Na odwrocie Thora 660 możemy dostrzec kilka ciekawych elementów. Po pierwsze w każdym z czterech rogów znalazła się gumka antypoślizgowa. Dzięki nim klawiatura nie ślizga się po biurku podczas jej używania. Niestety, zabrakło miejsca na rozkładane nóżki, za pomocą których użytkownik mógłby podwyższyć kąt nachylenia klawiatury. Zamiast tego skazani jesteśmy na domyślny kąt, który jest niewysoki i sprawiał mi nieco dyskomfortu podczas użytkowania.

Po drugie w stosunkowo płaskiej powierzchni umieszczone zostało małe wgłębienie, wewnątrz którego znalazł się przełącznik ON/OFF. Za nim znajduje się z kolei czerwony i zielony plastik – ten pierwszy widać, gdy ustawione mamy OFF, a ten drugi gdy ON.

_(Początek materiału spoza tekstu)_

-- pv_equiv track=rewrite | github.com/gigo-gigo/atcoder | abc/abc442/d.py | solve
-- ===== SOURCE A (Python) =====
-- from itertools import accumulate
--
-- def solve(N, A, queries):
--     accA = list(accumulate(A, initial=0))
--     ans = []
--     for c, left, right in queries:
--         if c == 1:
--             accA[left + 1] += -A[left] + A[left + 1]
--             A[left], A[left + 1] = A[left + 1], A[left]
--         else:
--             x = accA[right] - accA[left]
--             ans.append(x)
--
--     return ans
-- ===== SOURCE B (Python) =====
-- from itertools import accumulate
--
-- def solve(N, A, queries):
--     ans = []
--     for c, left, right in queries:
--         if c == 1:
--             A[left], A[left + 1] = A[left + 1], A[left]
--         else:
--             acc = list(accumulate(A, initial=0))
--             ans.append(acc[right] - acc[left])
--     return ans
-- ===== Notes on version B (the rewrite author's own statement) =====
-- stated objective: simpler
-- what changed: Drops the precomputed prefix-sum array and its incremental O(1) maintenance on every swap; each range-sum query instead rebuilds the prefix sums of the live array on the spot and differences them, so the only state carried across queries is the array itself.
-- outside the precondition, e.g. on solve(3, [1, 2, 3], [(1, -2, 0), (2, 0, 3)]): A returns [7], B returns [6]
import Mathlib
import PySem

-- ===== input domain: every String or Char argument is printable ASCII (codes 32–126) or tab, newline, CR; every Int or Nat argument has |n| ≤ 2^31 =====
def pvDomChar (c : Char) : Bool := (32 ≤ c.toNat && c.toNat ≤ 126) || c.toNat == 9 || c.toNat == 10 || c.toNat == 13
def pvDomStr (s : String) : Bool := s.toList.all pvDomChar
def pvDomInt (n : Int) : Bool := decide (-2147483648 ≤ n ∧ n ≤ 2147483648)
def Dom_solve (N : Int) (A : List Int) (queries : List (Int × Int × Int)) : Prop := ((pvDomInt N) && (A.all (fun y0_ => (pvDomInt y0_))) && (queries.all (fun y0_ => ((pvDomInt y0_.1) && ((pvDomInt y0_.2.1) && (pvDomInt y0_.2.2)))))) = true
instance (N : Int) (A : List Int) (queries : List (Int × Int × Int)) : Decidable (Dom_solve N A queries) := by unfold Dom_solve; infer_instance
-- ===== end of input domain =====

-- B drops the maintained prefix-sum array: the only state carried across queries is the
-- live array, and each range-sum query rebuilds its prefix sums on the spot (objective:
-- simpler).  Both Pythons swap elements of the argument list A in place; the equivalence
-- proved here is about the RETURN value only.

-- ===== PORT A =====
def solveAccLoop : List (Int × Int × Int) → List Int → List Int → List Int → List Int
  | [], _, _, ans => ans
  | (c, left, right) :: qs, accA, A, ans =>
    if c = 1 then
      let al  := PySem.List.pyGetD A left 0
      let al1 := PySem.List.pyGetD A (left + 1) 0
      let accA' := PySem.List.pySetD accA (left + 1)
        (PySem.List.pyGetD accA (left + 1) 0 + (-al + al1))
      let A' := PySem.List.pySetD (PySem.List.pySetD A left al1) (left + 1) al
      solveAccLoop qs accA' A' ans
    else
      solveAccLoop qs accA A
        (ans ++ [PySem.List.pyGetD accA right 0 - PySem.List.pyGetD accA left 0])

def solve (N : Int) (A : List Int) (queries : List (Int × Int × Int)) : List Int :=
  solveAccLoop queries (List.scanl (· + ·) 0 A) A []

-- ===== PORT B =====
-- one query transforms the state (live array, answers so far)
def altStep (st : List Int × List Int) (q : Int × Int × Int) : List Int × List Int :=
  if q.1 = 1 then
    (PySem.List.pySetD
       (PySem.List.pySetD st.1 q.2.1 (PySem.List.pyGetD st.1 (q.2.1 + 1) 0))
       (q.2.1 + 1) (PySem.List.pyGetD st.1 q.2.1 0),
     st.2)
  else
    let acc := List.scanl (· + ·) 0 st.1
    (st.1, st.2 ++ [PySem.List.pyGetD acc q.2.2 0 - PySem.List.pyGetD acc q.2.1 0])

def solve_alt (N : Int) (A : List Int) (queries : List (Int × Int × Int)) : List Int :=
  (queries.foldl altStep (A, [])).2

-- ===== PRECONDITION & SPEC =====
-- Pre_ admits exactly the inputs on which A returns (all indices in Python's wraparound
-- range), except that it also excludes range-sum (type-2) queries that come after a swap
-- (type-1) at a negative index: such a swap updates the wrong slot of A's prefix array
-- through negative-index wraparound, and the prefix-difference A then returns is an
-- accidental value no specification would pin down.
def Pre_solve (N : Int) (A : List Int) (queries : List (Int × Int × Int)) : Prop :=
  (∀ q ∈ queries,
    if q.1 = 1 then -(A.length : Int) ≤ q.2.1 ∧ q.2.1 ≤ (A.length : Int) - 2
    else -((A.length : Int) + 1) ≤ q.2.1 ∧ q.2.1 ≤ (A.length : Int) ∧
         -((A.length : Int) + 1) ≤ q.2.2 ∧ q.2.2 ≤ (A.length : Int)) ∧
  queries.Pairwise (fun p q => p.1 = 1 → p.2.1 < 0 → q.1 = 1)

instance (N : Int) (A : List Int) (queries : List (Int × Int × Int)) : Decidable (Pre_solve N A queries) := by
  unfold Pre_solve; infer_instance

def pvWitness_solve : Int × List Int × (List (Int × Int × Int)) :=
  (3, [5, -2, 7], [(2, 0, 3), (1, 0, 0), (2, -1, -4), (1, 1, 0), (2, 1, 3), (1, -1, 0)])

def Spec_solve (N : Int) (A : List Int) (queries : List (Int × Int × Int)) (out : List Int) : Prop := out = solve_alt N A queries
instance (N : Int) (A : List Int) (queries : List (Int × Int × Int)) (out : List Int) : Decidable (Spec_solve N A queries out) := by unfold Spec_solve; infer_instance

-- ===== CLAIM (what is proved, stated in full; the proofs are below) =====
def Claim_equal_solve : Prop := ∀ (N : Int) (A : List Int) (queries : List (Int × Int × Int)), Dom_solve N A queries → Pre_solve N A queries → Spec_solve N A queries (solve N A queries)

-- ===== LEMMAS AND PROOFS =====

theorem set_set_swap (pre rest : List Int) (a b a' b' : Int) :
    ((pre ++ a :: b :: rest).set pre.length b').set (pre.length + 1) a' = pre ++ b' :: a' :: rest := by
  induction pre with
  | nil => rfl
  | cons x l ih => simpa using ih

theorem sum_take_swap (P R : List Int) (a b : Int) (k : Nat) :
    ((P ++ b :: a :: R).take k).sum
      = ((P ++ a :: b :: R).take k).sum + (if k = P.length + 1 then b - a else 0) := by
  rw [List.take_append, List.take_append]
  rcases Nat.lt_or_ge k (P.length + 1) with h | h
  · rw [if_neg (by omega)]
    have h0 : k - P.length = 0 := by omega
    simp [h0]
  · rcases Nat.lt_or_ge k (P.length + 2) with h2 | h2
    · rw [if_pos (by omega)]
      have h1 : k - P.length = 1 := by omega
      simp [h1]
    · rw [if_neg (by omega)]
      have h3 : k - P.length = (k - P.length - 2) + 2 := by omega
      rw [h3]
      simp [List.take_succ_cons]; ring

theorem scanl_sum (A : List Int) (s : Int) (k : Nat) (hk : k ≤ A.length) :
    (List.scanl (· + ·) s A)[k]? = some (s + (A.take k).sum) := by
  induction A generalizing s k with
  | nil => simp_all
  | cons a t ih =>
    cases k with
    | zero => simp [List.scanl_cons]
    | succ k =>
      rw [List.scanl_cons]
      simp only [List.getElem?_cons_succ, List.take_succ_cons, List.sum_cons]
      rw [ih (s + a) k (by simpa using hk)]
      ring_nf

theorem decomp_two (A : List Int) (l : Nat) (h : l + 1 < A.length) :
    A = A.take l ++ A[l] :: A[l + 1] :: A.drop (l + 2) := by
  conv_lhs => rw [← List.take_append_drop l A]
  congr 1
  rw [List.drop_eq_getElem_cons (by omega), List.drop_eq_getElem_cons (by omega)]

theorem pySetD_int (A : List Int) (i : Int) (h : 0 ≤ i) (v : Int) :
    PySem.List.pySetD A i v = A.set i.toNat v := by
  obtain ⟨n, rfl⟩ : ∃ n : Nat, i = (n : Int) := ⟨i.toNat, (Int.toNat_of_nonneg h).symm⟩
  simp

theorem set_set_eq (A : List Int) (l : Nat) (h : l + 1 < A.length) (v0 v1 : Int) :
    (A.set l v1).set (l + 1) v0 = A.take l ++ v1 :: v0 :: A.drop (l + 2) := by
  conv_lhs => rw [decomp_two A l h]
  have hpl : (A.take l).length = l := by simp; omega
  have h2 := set_set_swap (A.take l) (A.drop (l + 2)) A[l] A[l + 1] v0 v1
  rw [hpl] at h2
  exact h2

-- the incremental accA update on an in-range swap keeps accA the exact prefix-sum list
theorem scanl_swap (A : List Int) (ln : Nat) (h : ln + 1 < A.length) :
    (List.scanl (· + ·) 0 A).set (ln + 1) ((A.take (ln + 1)).sum + (-A[ln] + A[ln + 1]))
      = List.scanl (· + ·) 0 (A.take ln ++ A[ln + 1] :: A[ln] :: A.drop (ln + 2)) := by
  have hpl : (A.take ln).length = ln := by simp; omega
  have hlenA' : (A.take ln ++ A[ln + 1] :: A[ln] :: A.drop (ln + 2)).length = A.length := by
    simp; omega
  apply List.ext_getElem?
  intro k
  rw [List.getElem?_set]
  rcases Nat.lt_or_ge k (A.length + 1) with hk | hk
  · have hsum : ((A.take ln ++ A[ln + 1] :: A[ln] :: A.drop (ln + 2)).take k).sum
        = (A.take k).sum + (if k = ln + 1 then A[ln + 1] - A[ln] else 0) := by
      have hdec := decomp_two A ln h
      have h6 := sum_take_swap (A.take ln) (A.drop (ln + 2)) A[ln] A[ln + 1] k
      rw [hpl] at h6
      rw [← hdec] at h6
      exact h6
    rw [scanl_sum _ _ _ (by omega : k ≤ (A.take ln ++ A[ln + 1] :: A[ln] :: A.drop (ln + 2)).length)]
    rw [hsum]
    by_cases hk1 : k = ln + 1
    · rw [if_pos hk1.symm, if_pos (by rw [List.length_scanl]; omega), if_pos hk1]
      subst hk1
      have hsplit : (A.take (ln + 1)).sum = (A.take ln).sum + A[ln] :=
        List.sum_take_succ _ _ (by omega)
      congr 1
      rw [hsplit]; ring
    · rw [if_neg (fun hx => hk1 hx.symm), if_neg hk1]
      rw [scanl_sum A 0 k (by omega)]
      simp
  · rw [if_neg (by omega)]
    rw [List.getElem?_eq_none (by rw [List.length_scanl]; omega),
        List.getElem?_eq_none (by rw [List.length_scanl]; omega)]

theorem accLoop_allT1 (qs : List (Int × Int × Int)) (accA A ans : List Int)
    (h : ∀ q ∈ qs, q.1 = 1) : solveAccLoop qs accA A ans = ans := by
  induction qs generalizing accA A with
  | nil => rfl
  | cons q qs ih =>
    obtain ⟨c, l, r⟩ := q
    rw [solveAccLoop, if_pos (h _ (List.mem_cons_self ..))]
    exact ih _ _ (fun q hq => h _ (List.mem_cons_of_mem _ hq))

theorem altFold_allT1 (qs : List (Int × Int × Int)) (A ans : List Int)
    (h : ∀ q ∈ qs, q.1 = 1) : (qs.foldl altStep (A, ans)).2 = ans := by
  induction qs generalizing A with
  | nil => rfl
  | cons q qs ih =>
    rw [List.foldl_cons, altStep, if_pos (h _ (List.mem_cons_self ..))]
    exact ih _ (fun q hq => h _ (List.mem_cons_of_mem _ hq))

theorem loop_eq (qs : List (Int × Int × Int)) (accA A ans : List Int)
    (hacc : accA = List.scanl (· + ·) 0 A)
    (hq : ∀ q ∈ qs, if q.1 = 1 then -(A.length : Int) ≤ q.2.1 ∧ q.2.1 ≤ (A.length : Int) - 2
          else -((A.length : Int) + 1) ≤ q.2.1 ∧ q.2.1 ≤ (A.length : Int) ∧
               -((A.length : Int) + 1) ≤ q.2.2 ∧ q.2.2 ≤ (A.length : Int))
    (hpw : qs.Pairwise (fun p q => p.1 = 1 → p.2.1 < 0 → q.1 = 1)) :
    solveAccLoop qs accA A ans = (qs.foldl altStep (A, ans)).2 := by
  induction qs generalizing accA A ans with
  | nil => rfl
  | cons q qs ih =>
    obtain ⟨c, l, r⟩ := q
    have hq0 := hq _ (List.mem_cons_self ..)
    by_cases hc : c = 1
    · -- swap branch
      simp only [hc, if_pos] at hq0
      obtain ⟨hlo, hhi⟩ := hq0
      rcases Int.lt_or_le l 0 with hneg | hl0
      · -- negative swap index: everything after is a swap, so both sides keep ans
        have hall : ∀ q ∈ qs, q.1 = 1 := fun q hmem =>
          (List.pairwise_cons.mp hpw).1 q hmem hc hneg
        rw [solveAccLoop, List.foldl_cons, altStep, if_pos hc, if_pos hc]
        rw [accLoop_allT1 _ _ _ _ hall, altFold_allT1 _ _ _ hall]
      have hl1 : l + 1 < (A.length : Int) := by omega
      set ln := l.toNat with hln
      have hlt : ln + 1 < A.length := by omega
      simp only [solveAccLoop, List.foldl_cons, altStep, hc, reduceIte]
      have hidx1 : (l + 1).toNat = ln + 1 := by omega
      have hgl : PySem.List.pyGetD A l 0 = A[ln] := by
        rw [PySem.List.pyGetD_eq_getElem A 0 hl0 (by omega)]
      have hgl1 : PySem.List.pyGetD A (l + 1) 0 = A[ln + 1] := by
        rw [PySem.List.pyGetD_eq_getElem A 0 (by omega) (by omega)]
        simp only [hidx1]
      have hga : PySem.List.pyGetD accA (l + 1) 0 = (A.take (ln + 1)).sum := by
        rw [PySem.List.pyGetD_eq_getElem accA 0 (by omega)
          (by rw [hacc, List.length_scanl]; omega)]
        simp only [hidx1]
        have h5 : accA[ln + 1]? = some ((A.take (ln + 1)).sum) := by
          rw [hacc]
          simpa using scanl_sum A 0 (ln + 1) (by omega)
        exact Option.some.inj (by rw [← h5, List.getElem?_eq_getElem])
      have hA' : PySem.List.pySetD (PySem.List.pySetD A l A[ln + 1]) (l + 1) A[ln]
          = A.take ln ++ A[ln + 1] :: A[ln] :: A.drop (ln + 2) := by
        rw [pySetD_int A l hl0, pySetD_int _ _ (by omega : (0:Int) ≤ l + 1), hidx1]
        exact set_set_eq A ln hlt A[ln] A[ln + 1]
      have hacc' : PySem.List.pySetD accA (l + 1) (PySem.List.pyGetD accA (l + 1) 0 + (-A[ln] + A[ln + 1]))
          = List.scanl (· + ·) 0 (A.take ln ++ A[ln + 1] :: A[ln] :: A.drop (ln + 2)) := by
        rw [hga, pySetD_int _ _ (by omega : (0:Int) ≤ l + 1), hidx1, hacc]
        exact scanl_swap A ln hlt
      rw [hgl, hgl1, hA', hacc']
      set A' := A.take ln ++ A[ln + 1] :: A[ln] :: A.drop (ln + 2) with hA'def
      have hlenA' : A'.length = A.length := by
        rw [hA'def]; simp; omega
      apply ih
      · rfl
      · intro q hqmem
        have := hq _ (List.mem_cons_of_mem _ hqmem)
        rwa [hlenA']
      · exact (List.pairwise_cons.mp hpw).2
    · -- query branch: accA is exactly the prefix list B rebuilds from the live array
      simp only [solveAccLoop, List.foldl_cons, altStep, if_neg hc]
      rw [hacc]
      exact ih _ _ _ rfl (fun q h => hq _ (List.mem_cons_of_mem _ h))
        (List.pairwise_cons.mp hpw).2

-- ===== VERDICT (by name: the statement is the Claim_ definition above) =====
theorem solve_spec : Claim_equal_solve := by
  intro N A queries _hdom hpre
  unfold Spec_solve solve solve_alt
  exact loop_eq queries _ A [] rfl (fun q hq => hpre.1 q hq) hpre.2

Przełącznik służy do przełączania klawiatury pomiędzy trybem przewodowym, a bezprzewodowym Bluetooth. Ulokowanie przełącznika na spodzie nie należy do najwygodniejszych, bo trzeba podnosić i obracać klawiaturę, żeby do niego sięgnąć, ale to detal i nieczęsto sprawi to komukolwiek problem. Niemniej jednak lepiej byłoby, gdyby jego miejsce było z tyłu, obok portu USB-C.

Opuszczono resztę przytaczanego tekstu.